Working with Multimodal Data#

Note

The time to complete this tutorial is approximately 30 minutes.

About Support for Multimodal Data#

The support is for input and output guardrails only. Depending on the image reasoning model, you can specify the image to check as a base64 encoded data or as a URL. Refer to the documentation for the model for more information.

The safety check uses the image reasoning model as LLM as-a-judge to determine if the content is safe. The OpenAI, Llama Vision, and Llama Guard models can accept multimodal input and act as a judge model.

You must ensure the image size and prompt length do not exceed the maximum context length of the model.

About the Tutorial#

This tutorial demonstrates how to use multimodal data with NeMo Guardrails to perform safety checks on image data.
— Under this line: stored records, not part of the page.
-- pv_equiv track=rewrite | github.com/alexkein1/info_ege | 0250000020/5.py | func
-- ===== SOURCE A (Python) =====
-- def func(n):
--     n_bin = bin(n)[2:]
--     if n % 2 != 0:
--         new_n_bin = ''
--         for num in n_bin:
--             if int(num) == 0:
--                 new_n_bin += '1'
--             elif int(num) == 1:
--                 new_n_bin += '0'
--         n_bin = new_n_bin
--     bin_r = ''
--     for x in n_bin:
--         if int(x) == 0:
--             bin_r += '00'
--         elif int(x) == 1:
--             bin_r += '11'
--     r = bin_r
--     return int(f'0b{r}', 2)
-- ===== SOURCE B (Python) =====
-- def func(n):
--     s = bin(n)[2:]
--     u = int(s, 2)
--     if n % 2 != 0:
--         u = (1 << len(s)) - 1 - u   # invert all bits of the representation
--     r = 0
--     bit = 0
--     while u:
--         if u & 1:
--             r += 3 << (2 * bit)     # a doubled 1-bit contributes 2^(2i)+2^(2i+1) = 3*4^i
--         u >>= 1
--         bit += 1
--     return r
-- ===== Notes on version B (the rewrite author's own statement) =====
-- stated objective: alternative
-- what changed: B replaces A's character-by-character string inversion, string doubling and final re-parse by integer bit arithmetic: it inverts the parsed value against an all-ones mask of the same width and spreads each set bit to a pair of adjacent bits in one LSB-to-MSB shift loop, never building a result string.
import Mathlib
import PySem

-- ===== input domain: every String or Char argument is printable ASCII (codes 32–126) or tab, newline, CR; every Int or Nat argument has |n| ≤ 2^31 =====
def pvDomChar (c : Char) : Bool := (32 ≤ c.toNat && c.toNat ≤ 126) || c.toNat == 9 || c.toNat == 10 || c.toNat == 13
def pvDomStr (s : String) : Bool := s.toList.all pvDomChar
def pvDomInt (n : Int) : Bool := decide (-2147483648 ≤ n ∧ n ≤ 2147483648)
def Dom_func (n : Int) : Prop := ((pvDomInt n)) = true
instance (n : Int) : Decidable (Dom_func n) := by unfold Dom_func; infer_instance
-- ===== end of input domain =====

-- B replaces A's string inversion/doubling/re-parse by integer bit arithmetic (invert via (1<<len)-1-u, spread bit i to 3<<(2*i)); equivalence proved for n ≥ 0.

-- ===== PORT A =====
-- bin(m)[2:] for m > 0, as a list of chars, MSB first; bin(0)[2:] ('0') handled in pvBinStr.
def pvToBin (m : Nat) : List Char :=
  if m = 0 then []
  else pvToBin (m / 2) ++ [if m % 2 = 1 then '1' else '0']
decreasing_by exact Nat.div_lt_self (Nat.pos_of_ne_zero (by assumption)) (by norm_num)

-- bin(n)[2:] (exact for n ≥ 0; negative n makes the Python raise ValueError later, outside Pre_).
def pvBinStr (n : Int) : List Char := if n = 0 then ['0'] else pvToBin n.toNat

-- int(s, 2) for a string of '0'/'1' chars (exact on such strings).
def pvParseBin (s : List Char) : Nat :=
  s.foldl (fun a c => 2 * a + (if c = '1' then 1 else 0)) 0

-- the body of A's first loop: "if int(num) == 0: … += '1' elif int(num) == 1: … += '0'"
def pvFlipChunk (num : Char) : List Char :=
  if num = '0' then ['1'] else if num = '1' then ['0'] else []

-- the body of A's second loop: "if int(x) == 0: … += '00' elif int(x) == 1: … += '11'"
def pvDblChunk (x : Char) : List Char :=
  if x = '0' then ['0', '0'] else if x = '1' then ['1', '1'] else []

def func (n : Int) : Int :=
  let n_bin := pvBinStr n
  let n_bin := if PySem.Int.mod n 2 ≠ 0 then
      n_bin.foldl (fun acc num => acc ++ pvFlipChunk num) []
    else n_bin
  let bin_r := n_bin.foldl (fun acc x => acc ++ pvDblChunk x) []
  -- int(f'0b{r}', 2): Python strips the '0b' prefix and parses the binary digits
  (pvParseBin bin_r : Int)

-- ===== PORT B =====
-- the while-loop of B: while u: if u & 1: r += 3 << (2*bit); u >>= 1; bit += 1
def pvBLoop (u r bit : Nat) : Nat :=
  if u = 0 then r
  else pvBLoop (u / 2) (if u % 2 = 1 then r + 3 * 4 ^ bit else r) (bit + 1)
decreasing_by exact Nat.div_lt_self (Nat.pos_of_ne_zero (by assumption)) (by norm_num)

def func_alt (n : Int) : Int :=
  let s := pvBinStr n
  let u := pvParseBin s
  -- (1 << len(s)) - 1 - u : u < 2^len(s) here, so Nat subtraction is exact
  let u := if PySem.Int.mod n 2 ≠ 0 then 2 ^ s.length - 1 - u else u
  (pvBLoop u 0 0 : Int)

-- ===== PRECONDITION & SPEC =====
-- Pre_ excludes negative n: there bin(n)[2:] starts with 'b' and both A and B raise ValueError.
def Pre_func (n : Int) : Prop := 0 ≤ n
instance (n : Int) : Decidable (Pre_func n) := by unfold Pre_func; infer_instance
def pvWitness_func : Int := 6

def Spec_func (n : Int) (out : Int) : Prop := out = func_alt n
instance (n : Int) (out : Int) : Decidable (Spec_func n out) := by unfold Spec_func; infer_instance

-- ===== CLAIM (what is proved, stated in full; the proofs are below) =====
def Claim_equal_func : Prop := ∀ (n : Int), Dom_func n → Pre_func n → Spec_func n (func n)

-- ===== LEMMAS AND PROOFS =====

-- value spread: each set bit i of u contributes 3*4^i
def pvSpread (u : Nat) : Nat :=
  if u = 0 then 0
  else (if u % 2 = 1 then 3 else 0) + 4 * pvSpread (u / 2)
decreasing_by exact Nat.div_lt_self (Nat.pos_of_ne_zero (by assumption)) (by norm_num)

def IsBin (s : List Char) : Prop := ∀ c ∈ s, c = '0' ∨ c = '1'

theorem isBin_pvToBin (m : Nat) : IsBin (pvToBin m) := by
  induction m using Nat.strong_induction_on with
  | _ m ih =>
    rw [pvToBin]
    split
    · intro c hc; simp at hc
    · intro c hc
      rcases List.mem_append.1 hc with h | h
      · exact ih (m / 2) (Nat.div_lt_self (Nat.pos_of_ne_zero (by assumption)) (by norm_num)) c h
      · simp at h; subst h; split <;> simp

theorem isBin_pvBinStr (n : Int) : IsBin (pvBinStr n) := by
  unfold pvBinStr
  split
  · intro c hc; simp at hc; subst hc; left; rfl
  · exact isBin_pvToBin _

theorem pvParseBin_append (s : List Char) (c : Char) :
    pvParseBin (s ++ [c]) = 2 * pvParseBin s + (if c = '1' then 1 else 0) := by
  simp [pvParseBin, List.foldl_append]

theorem pvParseBin_lt (s : List Char) : pvParseBin s < 2 ^ s.length := by
  induction s using List.reverseRecOn with
  | nil => simp [pvParseBin]
  | append_singleton s c ih =>
    rw [pvParseBin_append]
    simp only [List.length_append, List.length_cons, List.length_nil, pow_succ]
    split <;> omega

-- A's inversion loop produces the bitwise complement as a value
theorem pvParseBin_flip (s : List Char) (hb : IsBin s) :
    pvParseBin (s.flatMap pvFlipChunk) = 2 ^ s.length - 1 - pvParseBin s := by
  induction s using List.reverseRecOn with
  | nil => simp [pvParseBin]
  | append_singleton s c ih =>
    have hbs : IsBin s := fun x hx => hb x (List.mem_append.2 (Or.inl hx))
    have hc : c = '0' ∨ c = '1' := hb c (List.mem_append.2 (Or.inr (by simp)))
    have hlt := pvParseBin_lt s
    rw [List.flatMap_append, List.flatMap_singleton]
    rcases hc with hc | hc <;> subst hc
    · rw [show pvFlipChunk '0' = ['1'] from by decide, pvParseBin_append, pvParseBin_append,
        ih hbs]
      simp only [List.length_append, List.length_cons, List.length_nil, pow_succ,
        show (('0' : Char) = '1') = False from by simp, show (('1' : Char) = '1') = True from by simp,
        ite_false, ite_true]
      obtain ⟨P, hP⟩ : ∃ P, 2 ^ s.length = P := ⟨_, rfl⟩
      rw [hP] at hlt ⊢
      omega
    · rw [show pvFlipChunk '1' = ['0'] from by decide, pvParseBin_append, pvParseBin_append,
        ih hbs]
      simp only [List.length_append, List.length_cons, List.length_nil, pow_succ,
        show (('0' : Char) = '1') = False from by simp, show (('1' : Char) = '1') = True from by simp,
        ite_false, ite_true]
      obtain ⟨P, hP⟩ : ∃ P, 2 ^ s.length = P := ⟨_, rfl⟩
      rw [hP] at hlt ⊢
      omega

theorem isBin_flip (s : List Char) (hb : IsBin s) : IsBin (s.flatMap pvFlipChunk) := by
  intro x hx
  rcases List.mem_flatMap.1 hx with ⟨c, hc, hxc⟩
  rcases hb c hc with h | h <;> subst h <;> simp [pvFlipChunk] at hxc <;> simp [hxc]

theorem pvSpread_step (u b : Nat) (hb : b ≤ 1) :
    pvSpread (2 * u + b) = 4 * pvSpread u + 3 * b := by
  rcases Nat.eq_zero_or_pos (2 * u + b) with h | h
  · have hu : u = 0 := by omega
    have hb0 : b = 0 := by omega
    subst hu; subst hb0; simp [pvSpread]
  · rw [pvSpread]
    have hne : ¬ (2 * u + b = 0) := by omega
    rw [if_neg hne]
    have h2 : (2 * u + b) / 2 = u := by omega
    have h3 : (2 * u + b) % 2 = b := by omega
    rw [h2, h3]
    interval_cases b <;> simp <;> ring

-- A's doubling loop, as a value, is pvSpread of the parsed value
theorem pvParseBin_double (s : List Char) (hb : IsBin s) :
    pvParseBin (s.flatMap pvDblChunk) = pvSpread (pvParseBin s) := by
  induction s using List.reverseRecOn with
  | nil => simp [pvParseBin, pvSpread]
  | append_singleton s c ih =>
    have hbs : IsBin s := fun x hx => hb x (List.mem_append.2 (Or.inl hx))
    have hc : c = '0' ∨ c = '1' := hb c (List.mem_append.2 (Or.inr (by simp)))
    rw [List.flatMap_append, List.flatMap_singleton]
    rcases hc with hc | hc <;> subst hc
    · rw [show pvDblChunk '0' = ['0', '0'] from by decide,
        show (s.flatMap pvDblChunk) ++ ['0', '0'] = ((s.flatMap pvDblChunk) ++ ['0']) ++ ['0'] from by simp,
        pvParseBin_append, pvParseBin_append, ih hbs, pvParseBin_append]
      simp only [show (('0' : Char) = '1') = False from by simp, ite_false]
      rw [pvSpread_step _ 0 (by omega)]
      ring
    · rw [show pvDblChunk '1' = ['1', '1'] from by decide,
        show (s.flatMap pvDblChunk) ++ ['1', '1'] = ((s.flatMap pvDblChunk) ++ ['1']) ++ ['1'] from by simp,
        pvParseBin_append, pvParseBin_append, ih hbs, pvParseBin_append]
      simp only [show (('1' : Char) = '1') = True from by simp, ite_true]
      rw [pvSpread_step _ 1 (by omega)]
      ring

theorem pvBLoop_eq (u : Nat) : ∀ r bit, pvBLoop u r bit = r + 4 ^ bit * pvSpread u := by
  induction u using Nat.strong_induction_on with
  | _ u ih =>
    intro r bit
    rw [pvBLoop, pvSpread]
    by_cases h : u = 0
    · simp [h]
    · rw [if_neg h, if_neg h, ih (u / 2) (Nat.div_lt_self (Nat.pos_of_ne_zero h) (by norm_num))]
      split <;> simp [pow_succ] <;> ring

-- ===== VERDICT (by name: the statement is the Claim_ definition above) =====
theorem func_spec : Claim_equal_func := by
  intro n _ _
  unfold Spec_func func func_alt
  have hb := isBin_pvBinStr n
  simp only []
  rw [PySem.List.foldl_append_eq_flatMap, List.nil_append, pvBLoop_eq]
  by_cases hm : PySem.Int.mod n 2 ≠ 0
  · rw [if_pos hm, if_pos hm, PySem.List.foldl_append_eq_flatMap, List.nil_append,
      pvParseBin_double _ (isBin_flip _ hb), pvParseBin_flip _ hb]
    simp
  · rw [if_neg hm, if_neg hm, pvParseBin_double _ hb]
    simp
-- pv_equiv track=rewrite | github.com/bbbradsmith/NESertGolfing | spc/snes.spc.tab.py | asm_wav
-- ===== SOURCE A (Python) =====
-- def asm_dump(b, form, lead, columns):
--     s = lead
--     for i in range(len(b)):
--         c = i % columns
--         if (c == 0 and i != 0):
--             s += "\n" + lead
--         if (c > 0):
--             s += ","
--         s += (form % b[i])
--     return s
--
-- def asm_byte(b, columns=32):
--     return asm_dump(b, "$%02X", ".db ", columns)
--
-- def asm_wav(w, offset=-8, columns=(9*4)):
--     assert ((len(w) % 16) == 0) # sample must be multiple of 16
--     d = bytearray()
--     for i in range(0,len(w),2):
--         if (i % 16) == 0:
--             b = 0xA2 # shift 11, looping sample
--             if (i >= (len(w)-16)): b |= 0x01 # loop point
--             d.append(b)
--         s0 = w[i+0] + offset
--         s1 = w[i+1] + offset
--         assert (s0 >= -8 and s0 <= 7)
--         assert (s1 >= -8 and s1 <= 7)
--         d.append(((s0 & 0xF) << 4) | (s1 & 0xF))
--     return asm_byte(d,columns)
-- ===== SOURCE B (Python) =====
-- def asm_wav(w, offset=-8, columns=(9*4)):
--     assert ((len(w) % 16) == 0) # sample must be multiple of 16
--     d = []
--     n = len(w)
--     for blk in range(0, n, 16):
--         # header byte: shift 11, looping sample; loop-point bit on the last block
--         d.append(0xA3 if blk >= n - 16 else 0xA2)
--         for j in range(blk, blk + 16, 2):
--             s0 = w[j] + offset
--             s1 = w[j + 1] + offset
--             assert (s0 >= -8 and s0 <= 7)
--             assert (s1 >= -8 and s1 <= 7)
--             d.append(((s0 & 0xF) << 4) | (s1 & 0xF))
--     if not d:
--         return ".db "
--     return "\n".join(
--         ".db " + ",".join("$%02X" % b for b in d[k:k + columns])
--         for k in range(0, len(d), columns))
-- ===== Notes on version B (the rewrite author's own statement) =====
-- stated objective: alternative
-- what changed: The flat stride-2 loop with an i%16==0 header test is replaced by an explicit two-level block structure (outer loop over 16-sample BRR blocks emitting the header, inner loop packing nibble pairs), and the character-by-character asm_dump accumulator is replaced by chunking the byte list into rows of `columns` and joining with ','/'\n'.
import Mathlib
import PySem

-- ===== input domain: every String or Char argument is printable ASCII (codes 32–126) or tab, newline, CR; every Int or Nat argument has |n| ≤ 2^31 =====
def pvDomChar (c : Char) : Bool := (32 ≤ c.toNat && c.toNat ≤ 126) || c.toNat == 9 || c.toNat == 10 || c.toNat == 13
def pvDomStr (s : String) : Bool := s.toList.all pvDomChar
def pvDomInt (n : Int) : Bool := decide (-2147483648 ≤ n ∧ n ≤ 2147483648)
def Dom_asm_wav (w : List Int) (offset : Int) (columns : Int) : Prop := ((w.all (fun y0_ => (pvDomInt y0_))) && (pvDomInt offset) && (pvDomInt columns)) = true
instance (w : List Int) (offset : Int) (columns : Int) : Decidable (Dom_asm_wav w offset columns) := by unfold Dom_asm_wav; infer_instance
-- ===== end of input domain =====

-- B replaces A's flat stride-2 loop + i%16 header test by an explicit block loop, and A's
-- character-accumulator formatting by chunk-the-bytes-into-rows and join; return values agree on Pre_.

-- ===== PORT A =====

-- port of the format operation '"$%02X" % x' (asm_dump is only ever called with form = "$%02X");
-- exact for 0 ≤ x < 256, which holds for every byte built by these programs
def hexDigitChar (n : Nat) : Char := if n < 10 then Char.ofNat (48 + n) else Char.ofNat (55 + n)
def pyFmtByte (x : Int) : String := String.ofList ['$', hexDigitChar (x.toNat / 16 % 16), hexDigitChar (x.toNat % 16)]

def asm_dump (b : List Int) (lead : String) (columns : Int) : String :=
  (List.range b.length).foldl (init := lead) (fun (s : String) (i : Nat) =>
    let c := PySem.Int.mod (i : Int) columns
    let s := if c = 0 ∧ i ≠ 0 then s ++ "\n" ++ lead else s
    let s := if 0 < c then s ++ "," else s
    s ++ pyFmtByte (b.getD i 0))

def asm_byte (b : List Int) (columns : Int) : String := asm_dump b ".db " columns

def asm_wav (w : List Int) (offset : Int) (columns : Int) : String :=
  let d := (PySem.List.pyRange 0 (w.length : Int) 2).foldl (init := ([] : List Int)) (fun d i =>
    let d := if PySem.Int.mod i 16 = 0 then
        let b : Int := 0xA2
        let b := if i ≥ (w.length : Int) - 16 then PySem.Int.bor b 0x01 else b
        d ++ [b]
      else d
    let s0 := PySem.List.pyGetD w i 0 + offset
    let s1 := PySem.List.pyGetD w (i + 1) 0 + offset
    d ++ [PySem.Int.bor ((PySem.Int.band s0 0xF) <<< (4 : Nat)) (PySem.Int.band s1 0xF)])
  asm_byte d columns

-- ===== PORT B =====

-- port of Python's str.join (sep.join(parts))
def pyJoin (sep : String) : List String → String
  | [] => ""
  | s :: rest => rest.foldl (fun acc x => acc ++ sep ++ x) s

def asm_wav_alt (w : List Int) (offset : Int) (columns : Int) : String :=
  let d := (PySem.List.pyRange 0 (w.length : Int) 16).foldl (init := ([] : List Int)) (fun d blk =>
    let d := d ++ [if blk ≥ (w.length : Int) - 16 then (0xA3 : Int) else 0xA2]
    (PySem.List.pyRange blk (blk + 16) 2).foldl (init := d) (fun d j =>
      let s0 := PySem.List.pyGetD w j 0 + offset
      let s1 := PySem.List.pyGetD w (j + 1) 0 + offset
      d ++ [PySem.Int.bor ((PySem.Int.band s0 0xF) <<< (4 : Nat)) (PySem.Int.band s1 0xF)]))
  if d = [] then ".db " else
    pyJoin "\n" ((PySem.List.pyRange 0 (d.length : Int) columns).map (fun k =>
      ".db " ++ pyJoin "," ((PySem.List.slice d (some k) (some (k + columns))).map pyFmtByte)))

-- ===== PRECONDITION & SPEC =====

-- Pre_ keeps A's own requirements (length a multiple of 16, samples+offset in the 4-bit range, on
-- which A's asserts fire otherwise) and excludes nonpositive column counts on nonempty samples:
-- columns = 0 makes A raise ZeroDivisionError, and for negative columns A's comma-less output (an
-- artefact of Python's negative modulo) and B's empty string are both accidental values no caller
-- would specify.
def Pre_asm_wav (w : List Int) (offset : Int) (columns : Int) : Prop :=
  w.length % 16 = 0 ∧ (∀ x ∈ w, -8 ≤ x + offset ∧ x + offset ≤ 7) ∧ (w = [] ∨ 1 ≤ columns)
instance (w : List Int) (offset : Int) (columns : Int) : Decidable (Pre_asm_wav w offset columns) := by
  unfold Pre_asm_wav; infer_instance

def pvWitness_asm_wav : List Int × Int × Int :=
  ([0, 0, 0, 0, 0, 0, 0, 0, 0, 0, 0, 0, 0, 0, 0, 0], -8, 36)

def Spec_asm_wav (w : List Int) (offset : Int) (columns : Int) (out : String) : Prop := out = asm_wav_alt w offset columns
instance (w : List Int) (offset : Int) (columns : Int) (out : String) : Decidable (Spec_asm_wav w offset columns out) := by unfold Spec_asm_wav; infer_instance

-- ===== CLAIM (what is proved, stated in full; the proofs are below) =====
def Claim_equal_asm_wav : Prop := ∀ (w : List Int) (offset : Int) (columns : Int), Dom_asm_wav w offset columns → Pre_asm_wav w offset columns → Spec_asm_wav w offset columns (asm_wav w offset columns)

-- ===== LEMMAS AND PROOFS =====

-- ---- shared abbreviations for the proofs ----

def pvPair (w : List Int) (offset : Int) (i : Int) : Int :=
  PySem.Int.bor ((PySem.Int.band (PySem.List.pyGetD w i 0 + offset) 0xF) <<< (4 : Nat))
    (PySem.Int.band (PySem.List.pyGetD w (i + 1) 0 + offset) 0xF)

def pvHdr (n i : Int) : Int := if i ≥ n - 16 then 0xA3 else 0xA2

def pvGA (w : List Int) (offset n i : Int) : List Int :=
  (if PySem.Int.mod i 16 = 0 then [pvHdr n i] else []) ++ [pvPair w offset i]

def pvGB (w : List Int) (offset n blk : Int) : List Int :=
  pvHdr n blk :: (PySem.List.pyRange blk (blk + 16) 2).map (pvPair w offset)

def pvSep (c : Int) (i : Nat) : String :=
  (if PySem.Int.mod (i : Int) c = 0 ∧ i ≠ 0 then "\n" ++ ".db " else "") ++
  (if 0 < PySem.Int.mod (i : Int) c then "," else "")

def pvCat : List String → String
  | [] => ""
  | s :: r => s ++ pvCat r

def chunksOfAux (c : Nat) : Nat → List Int → List (List Int)
  | 0, _ => []
  | _ + 1, [] => []
  | fuel + 1, x :: d => ((x :: d).take c) :: chunksOfAux c fuel ((x :: d).drop c)

def chunksOf (c : Nat) (d : List Int) : List (List Int) := chunksOfAux c d.length d

def pvRow (row : List Int) : String := ".db " ++ pyJoin "," (row.map pyFmtByte)

-- ---- small string lemmas ----

lemma pvCat_append (l1 l2 : List String) : pvCat (l1 ++ l2) = pvCat l1 ++ pvCat l2 := by
  induction l1 with
  | nil => simp [pvCat]
  | cons s l ih => simp [pvCat, ih, String.append_assoc]

lemma foldl_cat (sep : String) : ∀ (l : List String) (init : String),
    l.foldl (fun acc x => acc ++ sep ++ x) init = init ++ pvCat (l.map (fun x => sep ++ x)) := by
  intro l
  induction l with
  | nil => intro init; simp [pvCat]
  | cons s l ih => intro init; rw [List.foldl_cons, ih]; simp [pvCat, String.append_assoc]

lemma pyJoin_cons (sep s : String) (l : List String) :
    pyJoin sep (s :: l) = s ++ pvCat (l.map (fun x => sep ++ x)) := by
  simp [pyJoin, foldl_cat]

lemma pyJoin_cons₂ (sep s : String) (l : List String) (h : l ≠ []) :
    pyJoin sep (s :: l) = s ++ sep ++ pyJoin sep l := by
  cases l with
  | nil => exact absurd rfl h
  | cons y l' => simp [pyJoin_cons, pvCat, String.append_assoc]

lemma foldl_strcat (e : Nat → String) : ∀ (l : List Nat) (init : String),
    l.foldl (fun s i => s ++ e i) init = init ++ pvCat (l.map e) := by
  intro l
  induction l with
  | nil => intro init; simp [pvCat]
  | cons i l ih => intro init; simp [List.foldl_cons, ih, pvCat, String.append_assoc]

-- ---- chunksOf lemmas ----

lemma chunksOfAux_congr (c : Nat) (hc : 0 < c) : ∀ (f1 : Nat), ∀ (f2 : Nat) (d : List Int),
    d.length ≤ f1 → d.length ≤ f2 → chunksOfAux c f1 d = chunksOfAux c f2 d := by
  intro f1
  induction f1 with
  | zero =>
    intro f2 d h1 h2
    have : d = [] := by cases d <;> simp_all
    subst this; cases f2 <;> simp [chunksOfAux]
  | succ f1 ih =>
    intro f2 d h1 h2
    cases d with
    | nil => cases f2 <;> simp [chunksOfAux]
    | cons x d' =>
      cases f2 with
      | zero => simp at h2
      | succ f2 =>
        simp only [chunksOfAux]
        congr 1
        apply ih
        · simp only [List.length_drop, List.length_cons] at *; omega
        · simp only [List.length_drop, List.length_cons] at *; omega

lemma chunksOf_cons (c : Nat) (hc : 0 < c) (d : List Int) (hne : d ≠ []) :
    chunksOf c d = d.take c :: chunksOf c (d.drop c) := by
  cases d with
  | nil => exact absurd rfl hne
  | cons x d' =>
    show chunksOfAux c (d'.length + 1) (x :: d') = _
    simp only [chunksOfAux]
    congr 1
    apply chunksOfAux_congr c hc
    · simp
      omega
    · simp

lemma chunksOf_ne_nil (c : Nat) (hc : 0 < c) (d : List Int) (hne : d ≠ []) :
    chunksOf c d ≠ [] := by
  rw [chunksOf_cons c hc d hne]; simp

-- ---- modular arithmetic helpers ----

lemma pv_mod_zero (c : Int) (hc : 1 ≤ c) (start : Nat) (hdvd : c.toNat ∣ start) :
    PySem.Int.mod (start : Int) c = 0 := by
  rw [PySem.Int.mod_eq_zero_iff_dvd]
  obtain ⟨q, rfl⟩ := hdvd
  exact ⟨(q : Int), by push_cast; rw [Int.toNat_of_nonneg (by omega)]⟩
-- pv_equiv track=rewrite | github.com/5vckcq/multi-Lvl-Coincidence-Analysis | causal_structure_R_data_to_pdf_graph.py | get_formula_level
-- ===== SOURCE A (Python) =====
-- def get_components_from_formula(st, factor_list):
--     # returns a list of the elements of factor_list that appear in the input string st
--     # the returned list is empty if no factor from factor_list appears in st or factor_list is empty, no list of strings or no list at all
--
--     component_list = []                          # declaration of the list
--
--     # since we use several nested lists of causal factors, we have to treat all cases separately
--     # - the factors are elements of the list as in factor_list from main -> first case
--     # - the factors are elements of the elements of the list as in level_factor_list from main -> second case
--     # - the factors are elements of elements of the elements of the list as in level_factor_list_order from main -> third case
--
--     if isinstance(factor_list[0], str) :
--         # first case: check the elements from factor_list
--         for element in factor_list :
--             if st.find(element) > -1 :
--                 component_list.append(element)
--
--     elif isinstance(factor_list[0], list) :
--         if isinstance(factor_list[0][0], str) :
--             # second case: traverse the sublists of factor_list and check for occurrences in st
--             for m in range(len(factor_list)) :
--                 for element in factor_list[m] :
--                     if st.find(element) > -1 :
--                         component_list.append(element)
--
--         elif isinstance(factor_list[0][0], list) :
--             if isinstance(factor_list[0][0][0], str) :
--                 # third case: traverse the subsublists of factor_list and check for occurrences in st
--                 for m in range(len(factor_list)) :
--                     for o in range(len(factor_list[m])) :
--                         for element in factor_list[m][o] :
--                             if st.find(element) > -1 :
--                                 component_list.append(element)
--
--     return component_list
--
-- def get_formula_level(st, level_factor_list):
--     # if all factors in st are of the same level, get_formula_level returns this level,
--     # otherwise it returns -1
--
--     inequal = False
--     factors = get_components_from_formula(st, level_factor_list) # list of factors that occur in st
--     level = -1
--
--     # Since we use different forms of nested lists, we have to distinguish the different cases:
--     # case 1: multi_order = True -> level_factor_list is subdivided into levels and causal orders
--     # case 2: multi_order = False -> level_factor_list is only subdivided into levels
--     multi_order = isinstance(level_factor_list[0], list)
--
--
--     # first case
--     if multi_order :
--         # get the level of factors[0]
--         for m in range(len(level_factor_list)) :
--             for i in range(len(level_factor_list[m])) :
--                 if factors[0] in level_factor_list[m][i] :
--                     level = m
--
--             # check if all remaining factors have the same level as factors[0]
--             for k in range(1,len(factors)):
--                 inequal = True
--                 # for-loop over the orders
--                 for i in range(len(level_factor_list[level])) :
--                     if factors[k] in level_factor_list[level][i] :
--                         inequal = False
--                         break  # after we have found the factor in the right level list, we can stop the loop over the orders
--
--             if inequal:
--                 level = -1
--
--     # second case
--     else :
--         # get the level of factors[0]
--         for i in range(len(level_factor_list)) :
--             if factors[0] in level_factor_list[i] :
--                 level = i
--
--         # check if all remaining factors have the same level as factors[0]
--         for k in range(1,len(factors)):
--             if not(factors[k] in level_factor_list[level]) :
--                 inequal = True
--                 break  # we can stop after we have found the first factor that is not of the same level as factors[0]
--
--         if inequal:
--             level = -1
--
--     return level
-- ===== SOURCE B (Python) =====
-- def get_formula_level(st, level_factor_list):
--     # One pass builds a factor -> level table (later levels overwrite earlier duplicates),
--     # then every factor occurring in st is checked against the first one's level.
--     level_of = {f: m for m, level in enumerate(level_factor_list) for order in level for f in order}
--     occurring = [f for f in level_of if f in st]
--     level = level_of[occurring[0]]
--     on_level = {f for order in level_factor_list[level] for f in order}
--     return level if all(f in on_level for f in occurring) else -1
-- ===== Notes on version B (the rewrite author's own statement) =====
-- stated objective: faster
-- what changed: Replaces A's stateful simulation (collect occurring factors with repeated st.find scans, then a level/inequal state machine that re-scans a level list for every level and every collected factor) by a single-pass lookup: one dict comprehension maps each factor to its level, and every occurring factor is checked once against the first occurring factor's level.
-- intended difference: On inputs where some factor occurring in st is not on the (last) level listing the first occurring factor while the last occurring factor is, A returns that level (its inequal flag is reset per factor, so only the last collected factor is actually verified) but B returns -1, the intended value per A's own docstring ('if all factors in st are of the same level ... otherwise -1'). — e.g. on get_formula_level("A*B", [[["A", "B"]], [["A"]]]): A returns 1, B returns -1
import Mathlib
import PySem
You configure a guardrail that uses an image-reasoning model and a prompt that instructs the model to check the image for unsafe content.

The tutorial uses the Meta Llama 3.2 90B Vision Instruct model for the application LLM and as an LLM-as-a-judge.

The model performs visual recognition, image reasoning, captioning, and answering general questions about an image. The ability to classify an image as unsafe relies on tuning the instructions and prompt that you supply to the model.

The model is available as a downloadable container from NVIDIA NGC and for interactive use from NVIDIA API Catalog.

Prerequisites#

  • The following procedure uses endpoints from NVIDIA API Catalog to simplify deployment. To use the endpoints, you must have an NVIDIA API key.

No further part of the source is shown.